Ces explications ne rencontrèrent aucune contradiction sur les bancs de l'Assemblée. Elles n'en rencontrèrent pas davantage chew mes anciens collègues, présents à la séance. L'attitude du ministère à mon égard fut absolument correcte. Les déclarations de son chef furent si courtoises et si concordantes avec les miennes, que je pus, sans étonner personne, voter l'ordre du jour qu'il réclamait. Je m'en félicitai d'autant plus que l'absence de mon suffrage et de celui de mes amis personnels l'aurait mis en minorité; il n'obtint en effet que 143 voix contre 137. S'il eût été renversé, je me serais trouvé rejeté à droite et, en outre, j'aurais paru contester la légalité des mesures prises, alors que je n'en contestais que l'opportunité. Sur le point de droit, je partageais les idées de M. Jules Ferry, ainsi d'ailleurs que je l'avais déclaré devant le Sénat, le 25 juin.

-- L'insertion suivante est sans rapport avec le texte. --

-- pv_equiv track=rewrite | github.com/dbabiak/aoc-2019 | src/d03.py | level_set
-- ===== SOURCE A (Python) =====
-- from typing import Tuple, Iterable, Dict, NewType
--
-- Point = NewType('Point', Tuple[int,int])
--
-- def level_set(i: int) -> Iterable[Point]:
--     assert i >= 0
--
--     if i == 0:
--         yield (0,0)
--
--     else:
--         x, y = (-i, 0)
--
--         while y < i:
--             x += 1
--             y += 1
--             yield (x, y)
--
--         while x < i:
--             x += 1
--             y -= 1
--             yield (x, y)
--
--         while y > -i:
--             x -= 1
--             y -= 1
--             yield (x, y)
--
--         while x > -i:
--             x -= 1
--             y += 1
--             yield (x, y)
-- ===== SOURCE B (Python) =====
-- def level_set(i):
--     assert i >= 0
--     if i == 0:
--         yield (0, 0)
--         return
--     # compute only the NE edge; the other three edges are its successive
--     # 90-degree clockwise rotations (x, y) -> (y, -x)
--     edge = [(k - i, k) for k in range(1, i + 1)]
--     for _ in range(4):
--         yield from edge
--         edge = [(y, -x) for (x, y) in edge]
-- ===== Notes on version B (the rewrite author's own statement) =====
-- stated objective: alternative
-- what changed: B computes only the first diamond edge and derives the other three by repeatedly rotating the point list 90 degrees clockwise ((x,y)->(y,-x)), exploiting the diamond's 4-fold symmetry, instead of A's four stateful while-loops walking each edge with a running cursor.
import Mathlib
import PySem

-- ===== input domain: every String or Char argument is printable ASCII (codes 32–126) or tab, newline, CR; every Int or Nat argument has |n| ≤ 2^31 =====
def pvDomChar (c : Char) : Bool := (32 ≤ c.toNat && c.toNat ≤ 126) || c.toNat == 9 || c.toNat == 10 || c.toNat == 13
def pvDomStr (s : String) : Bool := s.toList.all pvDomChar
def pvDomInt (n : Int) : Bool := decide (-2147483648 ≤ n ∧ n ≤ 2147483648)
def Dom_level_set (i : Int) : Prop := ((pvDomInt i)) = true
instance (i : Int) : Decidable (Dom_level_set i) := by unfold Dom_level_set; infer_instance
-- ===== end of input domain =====

-- B computes only the first diamond edge and derives the other three by repeated 90-degree clockwise rotation of the point list (symmetry-based decomposition, same cost).
-- A's generator raises AssertionError for i < 0; Pre_ excludes exactly those inputs.


-- ===== PORT A =====
-- while y < i: x += 1; y += 1; yield (x, y)   — returns (yielded points, final x, final y)
def lsLoop1 (i x y : Int) : List (Int × Int) × Int × Int :=
  if y < i then
    let r := lsLoop1 i (x + 1) (y + 1)
    ((x + 1, y + 1) :: r.1, r.2)
  else ([], x, y)
termination_by (i - y).toNat
decreasing_by omega

-- while x < i: x += 1; y -= 1; yield (x, y)
def lsLoop2 (i x y : Int) : List (Int × Int) × Int × Int :=
  if x < i then
    let r := lsLoop2 i (x + 1) (y - 1)
    ((x + 1, y - 1) :: r.1, r.2)
  else ([], x, y)
termination_by (i - x).toNat
decreasing_by omega

-- while y > -i: x -= 1; y -= 1; yield (x, y)
def lsLoop3 (i x y : Int) : List (Int × Int) × Int × Int :=
  if y > -i then
    let r := lsLoop3 i (x - 1) (y - 1)
    ((x - 1, y - 1) :: r.1, r.2)
  else ([], x, y)
termination_by (y + i).toNat
decreasing_by omega

-- while x > -i: x -= 1; y += 1; yield (x, y)
def lsLoop4 (i x y : Int) : List (Int × Int) × Int × Int :=
  if x > -i then
    let r := lsLoop4 i (x - 1) (y + 1)
    ((x - 1, y + 1) :: r.1, r.2)
  else ([], x, y)
termination_by (x + i).toNat
decreasing_by omega

def level_set (i : Int) : List (Int × Int) :=
  if i == 0 then [(0, 0)]
  else
    let s1 := lsLoop1 i (-i) 0
    let s2 := lsLoop2 i s1.2.1 s1.2.2
    let s3 := lsLoop3 i s2.2.1 s2.2.2
    let s4 := lsLoop4 i s3.2.1 s3.2.2
    s1.1 ++ s2.1 ++ s3.1 ++ s4.1

-- ===== PORT B =====
-- for _ in range(4): yield from edge; edge = [(y, -x) for (x, y) in edge]
def lsRotLoop : Nat → List (Int × Int) → List (Int × Int) → List (Int × Int)
  | 0, _, acc => acc
  | n + 1, edge, acc => lsRotLoop n (edge.map fun p => (p.2, -p.1)) (acc ++ edge)

def level_set_alt (i : Int) : List (Int × Int) :=
  if i == 0 then [(0, 0)]
  else
    let edge := (PySem.List.pyRange 1 (i + 1) 1).map (fun k => (k - i, k))
    lsRotLoop 4 edge []

-- ===== PRECONDITION & SPEC =====
-- A asserts i >= 0 and raises AssertionError otherwise; Pre_ excludes exactly those inputs.
def Pre_level_set (i : Int) : Prop := 0 ≤ i
instance (i : Int) : Decidable (Pre_level_set i) := by unfold Pre_level_set; infer_instance
def pvWitness_level_set : Int := 2

def Spec_level_set (i : Int) (out : List (Int × Int)) : Prop := out = level_set_alt i
instance (i : Int) (out : List (Int × Int)) : Decidable (Spec_level_set i out) := by unfold Spec_level_set; infer_instance

-- ===== CLAIM =====
def Claim_equal_level_set : Prop := ∀ (i : Int), Dom_level_set i → Pre_level_set i → Spec_level_set i (level_set i)

-- ===== LEMMAS AND PROOFS =====
theorem lsLoop1_eq (n : Nat) : ∀ (i x y : Int), i - y = n →
    lsLoop1 i x y = ((List.range n).map (fun (j : Nat) => ((x + 1 + (j:Int), y + 1 + (j:Int)) : Int × Int)), x + n, y + n) := by
  induction n with
  | zero => intro i x y h; rw [lsLoop1]; simp; omega
  | succ n ih =>
    intro i x y h
    rw [lsLoop1]
    have hy : y < i := by omega
    rw [if_pos hy, ih i (x + 1) (y + 1) (by omega)]
    rw [List.range_succ_eq_map, List.map_cons, List.map_map]
    refine Prod.ext ?_ (Prod.ext (by push_cast; ring) (by push_cast; ring))
    refine List.cons_eq_cons.mpr ⟨by norm_num, List.map_congr_left fun j _ => by simp [Function.comp]; constructor <;> ring⟩

theorem lsLoop2_eq (n : Nat) : ∀ (i x y : Int), i - x = n →
    lsLoop2 i x y = ((List.range n).map (fun (j : Nat) => ((x + 1 + (j:Int), y - 1 - (j:Int)) : Int × Int)), x + n, y - n) := by
  induction n with
  | zero => intro i x y h; rw [lsLoop2]; simp; omega
  | succ n ih =>
    intro i x y h
    rw [lsLoop2]
    have hx : x < i := by omega
    rw [if_pos hx, ih i (x + 1) (y - 1) (by omega)]
    rw [List.range_succ_eq_map, List.map_cons, List.map_map]
    refine Prod.ext ?_ (Prod.ext (by push_cast; ring) (by push_cast; ring))
    refine List.cons_eq_cons.mpr ⟨by norm_num, List.map_congr_left fun j _ => by simp [Function.comp]; constructor <;> ring⟩

theorem lsLoop3_eq (n : Nat) : ∀ (i x y : Int), y + i = n →
    lsLoop3 i x y = ((List.range n).map (fun (j : Nat) => ((x - 1 - (j:Int), y - 1 - (j:Int)) : Int × Int)), x - n, y - n) := by
  induction n with
  | zero => intro i x y h; rw [lsLoop3]; simp; omega
  | succ n ih =>
    intro i x y h
    rw [lsLoop3]
    have hy : y > -i := by omega
    rw [if_pos hy, ih i (x - 1) (y - 1) (by omega)]
    rw [List.range_succ_eq_map, List.map_cons, List.map_map]
    refine Prod.ext ?_ (Prod.ext (by push_cast; ring) (by push_cast; ring))
    refine List.cons_eq_cons.mpr ⟨by norm_num, List.map_congr_left fun j _ => by simp [Function.comp]; constructor <;> ring⟩

theorem lsLoop4_eq (n : Nat) : ∀ (i x y : Int), x + i = n →
    lsLoop4 i x y = ((List.range n).map (fun (j : Nat) => ((x - 1 - (j:Int), y + 1 + (j:Int)) : Int × Int)), x - n, y + n) := by
  induction n with
  | zero => intro i x y h; rw [lsLoop4]; simp; omega
  | succ n ih =>
    intro i x y h
    rw [lsLoop4]
    have hx : x > -i := by omega
    rw [if_pos hx, ih i (x - 1) (y + 1) (by omega)]
    rw [List.range_succ_eq_map, List.map_cons, List.map_map]
    refine Prod.ext ?_ (Prod.ext (by push_cast; ring) (by push_cast; ring))
    refine List.cons_eq_cons.mpr ⟨by norm_num, List.map_congr_left fun j _ => by simp [Function.comp]; constructor <;> ring⟩

-- unrolling B's four-iteration rotation loop
theorem lsRotLoop_four (e : List (Int × Int)) :
    lsRotLoop 4 e [] =
      e ++ e.map (fun p => (p.2, -p.1))
        ++ (e.map (fun p => (p.2, -p.1))).map (fun p => (p.2, -p.1))
        ++ ((e.map (fun p => (p.2, -p.1))).map (fun p => (p.2, -p.1))).map (fun p => (p.2, -p.1)) := by
  simp [lsRotLoop]

-- ===== VERDICT =====
theorem level_set_spec : Claim_equal_level_set := by
  intro i _ hpre
  unfold Pre_level_set at hpre
  unfold Spec_level_set level_set level_set_alt
  by_cases h0 : i = 0
  · simp [h0]
  · have hne : (i == 0) = false := by simp [h0]
    rw [hne]
    simp only [Bool.false_eq_true, if_false]
    set n : Nat := i.toNat with hn
    rw [lsLoop1_eq n i (-i) 0 (by omega)]
    rw [lsLoop2_eq n i (-i + n) (0 + n) (by omega)]
    rw [lsLoop3_eq n i ((-i + n) + n) ((0 + n) - n) (by omega)]
    rw [lsLoop4_eq n i (((-i + n) + n) - n) (((0 + n) - n) - n) (by omega)]
    rw [lsRotLoop_four]
    rw [PySem.List.pyRange_one 1 (i + 1)]
    have ht : (i + 1 - 1).toNat = n := by omega
    rw [ht]
    simp only [List.map_map]
    have hni : (n : Int) = i := by omega
    have e1 : (List.range n).map (fun (j : Nat) => ((-i + 1 + (j:Int), 0 + 1 + (j:Int)) : Int × Int))
        = (List.range n).map ((fun k => (k - i, k)) ∘ fun (k : Nat) => 1 + (k:Int)) :=
      List.map_congr_left fun j _ => by simp [Function.comp, Prod.ext_iff]; omega
    have e2 : (List.range n).map (fun (j : Nat) => (((-i + n) + 1 + (j:Int), (0 + n) - 1 - (j:Int)) : Int × Int))
        = (List.range n).map ((fun (p : Int × Int) => (p.2, -p.1)) ∘ ((fun k => (k - i, k)) ∘ fun (k : Nat) => 1 + (k:Int))) :=
      List.map_congr_left fun j _ => by simp [Function.comp, hni, Prod.ext_iff]; omega
    have e3 : (List.range n).map (fun (j : Nat) => ((((-i + n) + n) - 1 - (j:Int), ((0 + n) - n) - 1 - (j:Int)) : Int × Int))
        = (List.range n).map ((fun (p : Int × Int) => (p.2, -p.1)) ∘ ((fun (p : Int × Int) => (p.2, -p.1)) ∘ ((fun k => (k - i, k)) ∘ fun (k : Nat) => 1 + (k:Int)))) :=
      List.map_congr_left fun j _ => by simp [Function.comp, hni, Prod.ext_iff]; omega
    have e4 : (List.range n).map (fun (j : Nat) => (((((-i + n) + n) - n) - 1 - (j:Int), (((0 + n) - n) - n) + 1 + (j:Int)) : Int × Int))
        = (List.range n).map ((fun (p : Int × Int) => (p.2, -p.1)) ∘ ((fun (p : Int × Int) => (p.2, -p.1)) ∘ ((fun (p : Int × Int) => (p.2, -p.1)) ∘ ((fun k => (k - i, k)) ∘ fun (k : Nat) => 1 + (k:Int))))) :=
      List.map_congr_left fun j _ => by simp [Function.comp, hni, Prod.ext_iff]; omega
    rw [e1, e2, e3, e4]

J'ai fait remarquer combien il est difficile aujourd'hui de comprendre les sentiments qui dominaient les Assemblées de cette époque. La loi de séparation de 1905 a créé une ambiance toute nouvelle. Les pouvoirs publics sont devenus beaucoup plus indifférents aux choses de L'Église. D'autre part, la dispersion générale des congrégations (sauf certains ordres charitables ou contemplatifs), exécutée en 1906 en vertu de la loi sur les associations, a placé les Français en face du fait accompli, ce qui, pour beaucoup, est décisif. En 1880 et dans les années suivantes, le maintien du Concordat était un article de foi pour les majorités parlementaires. M. Jules Ferry lui-même, désireux de ne pas l'ébranler, ne s'avançait qu'avec précaution dans la voie de la dissolution des ordres religieux. Il exempta tout d'abord les congrégations de femmes, auxquelles cependant la même loi s'appliquait. Il ménagea des exceptions parmi les congrégations d'hommes. A

toutes il accorda des facilités, qui témoignaient de son libéralisme, mais qui n'accusaient pas une ardeur très vive à épuiser le mandat conféré par la Chambre. Une quasi-tolérance s'établit, si bien que deux ans plus tard, sous le propre ministère de M. Gambetta, l'on dénonçait la reconstitution plus ou moins avouée d'un certain nombre d'établissements religieux. Par contraste avec ces agitations, on constate non sans étonnement que le progrès sous ses diverses formes, qu'on se serait attendu à voir ralenti, n'a jamais été sérieusement entravé. Dans la période si tourmentée de 1878 à la fin de 1881, aucune branche d'activité ne s'est trouvée négligée. Quatre années ont suffi au gouvernement républicain pour mettre sur pied un programme de grands travaux, pour rentrer dans le concert européen, pour mener à bien une exposition universelle, pour entamer contre l'ignorance cette lutte mémorable, d'où sont sorties l'obligation, la gratuité et la laïcité, pour élargir les libertés publiques par les lois sur la presse et le droit de réunion, pour effacer les dernières traces de nos discordes civiles par la généreuse hardiesse de l'amnistie totale. En même temps, et sans se départir de la réserve qui lui était commandée par ses malheurs, la France faisait une honorable figure dans le règlement de toutes les questions pendantes à l'extérieur. Enfin, elle acquérait la Tunisie.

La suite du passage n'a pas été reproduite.